25%は年収100万円未満…FP、独立して失敗に陥る「5つのNG行為」

文=黒田尚子/ファイナンシャル・プランナー
25%は年収100万円未満…FP、独立して失敗に陥る「5つのNG行為」の画像1
「Getty Images」より

 秋といえば食欲、読書、運動など。暑い夏から過ごしやすい季節になって何かやろうかなという気になりやすい。さらに、コロナ禍で在宅時間が増え、スキル向上やキャリアアップのために資格取得にチャレンジするなど自己投資を始める人も多いようだ。

 筆者は、ファイナンシャル・プランナー(FP)として独立して20年以上になる。これまでFP資格取得講座の講師やFPテキストなどを執筆したこともあり、FP資格に関する数多くの質問や相談を受けてきた。

 さらに、最近では、これからの働き方や新しい収入源を模索する人が増えたためか、「FPとして独立開業したいがどうすれば良いか」といった問い合わせも増えている。

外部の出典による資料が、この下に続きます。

def hStep (b : Bool) (l : Int) (i : Nat) (st : Nat × Int) : Nat × Int :=
  if decide (st.2 < l) && b then (i, l) else st

def hB (b1 b2 b3 b4 b5 b6 b7 b8 b9 b10 b11 b12 b13 b14 b15 : Bool) : Nat :=
  (hStep b15 10 15 (hStep b14 21 14 (hStep b13 13 13
        (hStep b12 17 12 (hStep b11 14 11 (hStep b10 20 10
        (hStep b9 20 9 (hStep b8 10 8 (hStep b7 19 7
        (hStep b6 20 6 (hStep b5 18 5 (hStep b4 20 4
        (hStep b3 16 3 (hStep b2 19 2 (hStep b1 13 1
        ((0, -1) : Nat × Int)))))))))))))))).1

set_option maxHeartbeats 1000000 in
theorem sortedKeys_eq :
    PySem.List.sorted (PySem.Dict.keys pvMapping) (fun k => PySem.Str.len k) true =
    [ "Token.Text.Whitespace", "Token.Name.Namespace", "Token.Name.Decorator"
    , "Token.Literal.String", "Token.Literal.Number", "Token.Name.Function"
    , "Token.Name.Variable", "Token.Name.Builtin", "Token.Punctuation"
    , "Token.Name.Class", "Token.Operator", "Token.Keyword", "Token.Comment"
    , "Token.Name", "Token.Text" ] := by decide

set_option maxHeartbeats 1000000 in
theorem items_eq :
    PySem.Dict.items pvMapping =
    [ ("Token.Keyword", "keyword"), ("Token.Name.Function", "function")
    , ("Token.Name.Class", "class"), ("Token.Name.Namespace", "namespace")
    , ("Token.Name.Builtin", "builtin"), ("Token.Name.Decorator", "decorator")
    , ("Token.Name.Variable", "variable"), ("Token.Name", "name")
    , ("Token.Literal.String", "string"), ("Token.Literal.Number", "number")
    , ("Token.Operator", "operator"), ("Token.Punctuation", "punctuation")
    , ("Token.Comment", "comment"), ("Token.Text.Whitespace", "whitespace")
    , ("Token.Text", "text") ] := by decide

set_option maxRecDepth 8192 in
set_option maxHeartbeats 1000000 in
theorem A_eq_hA (t : String) :
    simplify_token_type t = pvOut (hA
      (PySem.Str.startswith t "Token.Keyword") (PySem.Str.startswith t "Token.Name.Function")
      (PySem.Str.startswith t "Token.Name.Class") (PySem.Str.startswith t "Token.Name.Namespace")
      (PySem.Str.startswith t "Token.Name.Builtin") (PySem.Str.startswith t "Token.Name.Decorator")
      (PySem.Str.startswith t "Token.Name.Variable") (PySem.Str.startswith t "Token.Name")
      (PySem.Str.startswith t "Token.Literal.String") (PySem.Str.startswith t "Token.Literal.Number")
      (PySem.Str.startswith t "Token.Operator") (PySem.Str.startswith t "Token.Punctuation")
      (PySem.Str.startswith t "Token.Comment") (PySem.Str.startswith t "Token.Text.Whitespace")
      (PySem.Str.startswith t "Token.Text")) := by
  unfold simplify_token_type
  rw [sortedKeys_eq]
  simp only [pvScanA, hA]
  cases _h0 : PySem.Str.startswith t "Token.Text.Whitespace" with
  | true => simp only [reduceIte]; decide
  | false =>
    simp only [Bool.false_eq_true, reduceIte]
    cases _h1 : PySem.Str.startswith t "Token.Name.Namespace" with
    | true => simp only [reduceIte]; decide
    | false =>
      simp only [Bool.false_eq_true, reduceIte]
      cases _h2 : PySem.Str.startswith t "Token.Name.Decorator" with
      | true => simp only [reduceIte]; decide
      | false =>
        simp only [Bool.false_eq_true, reduceIte]
        cases _h3 : PySem.Str.startswith t "Token.Literal.String" with
        | true => simp only [reduceIte]; decide
        | false =>
          simp only [Bool.false_eq_true, reduceIte]
          cases _h4 : PySem.Str.startswith t "Token.Literal.Number" with
          | true => simp only [reduceIte]; decide
          | false =>
            simp only [Bool.false_eq_true, reduceIte]
            cases _h5 : PySem.Str.startswith t "Token.Name.Function" with
            | true => simp only [reduceIte]; decide
            | false =>
              simp only [Bool.false_eq_true, reduceIte]
              cases _h6 : PySem.Str.startswith t "Token.Name.Variable" with
              | true => simp only [reduceIte]; decide
              | false =>
                simp only [Bool.false_eq_true, reduceIte]
                cases _h7 : PySem.Str.startswith t "Token.Name.Builtin" with
                | true => simp only [reduceIte]; decide
                | false =>
                  simp only [Bool.false_eq_true, reduceIte]
                  cases _h8 : PySem.Str.startswith t "Token.Punctuation" with
                  | true => simp only [reduceIte]; decide
                  | false =>
                    simp only [Bool.false_eq_true, reduceIte]
                    cases _h9 : PySem.Str.startswith t "Token.Name.Class" with
                    | true => simp only [reduceIte]; decide
                    | false =>
                      simp only [Bool.false_eq_true, reduceIte]
                      cases _h10 : PySem.Str.startswith t "Token.Operator" with
                      | true => simp only [reduceIte]; decide
                      | false =>
                        simp only [Bool.false_eq_true, reduceIte]
                        cases _h11 : PySem.Str.startswith t "Token.Keyword" with
                        | true => simp only [reduceIte]; decide
                        | false =>
                          simp only [Bool.false_eq_true, reduceIte]
                          cases _h12 : PySem.Str.startswith t "Token.Comment" with
                          | true => simp only [reduceIte]; decide
                          | false =>
                            simp only [Bool.false_eq_true, reduceIte]
                            cases _h13 : PySem.Str.startswith t "Token.Name" with
                            | true => simp only [reduceIte]; decide
                            | false =>
                              simp only [Bool.false_eq_true, reduceIte]
                              cases _h14 : PySem.Str.startswith t "Token.Text" with
                              | true => simp only [reduceIte]; decide
                              | false =>
                                simp only [Bool.false_eq_true, reduceIte]
                                decide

 そこで今回は、資格としてのFPやその現状・活用法、独立開業する前に知っておくべき「やってはいけない」5つの行動についてご紹介しよう。

FPは“武器”になる資格? 2つのFP資格とは?

 株式会社ユーキャンが、20~50代の男女430名を対象に行った調査によると、2021年に武器になると思う資格は、1位「TOEIC L&Rテスト」、2位「FP」、3位「マイクロソフト・オフィス・スペシャリスト(MOS)」、4位「行政書士」、5位「簿記3級」の順となっている。

 なんと、FPは、3年連続2位に選ばれるほどの高評価だ。同サイトの2021年上半期人気講座ランキングでも「医療事務」、「調剤薬局事務」、「食生活アドバイザー」に続いて、「FP」が4位にランクインするなど、実際に受講する人も多いことが伺える。

 そんな人気の高いFPだが、資格としては2つに大別できる。一つは国家資格の「FP技能士」。もう一つは民間資格の「AFP(アフィリエイテッド ファイナンシャル プランナー)」と、「CFP(サーティファイド ファイナンシャル プランナー)」である。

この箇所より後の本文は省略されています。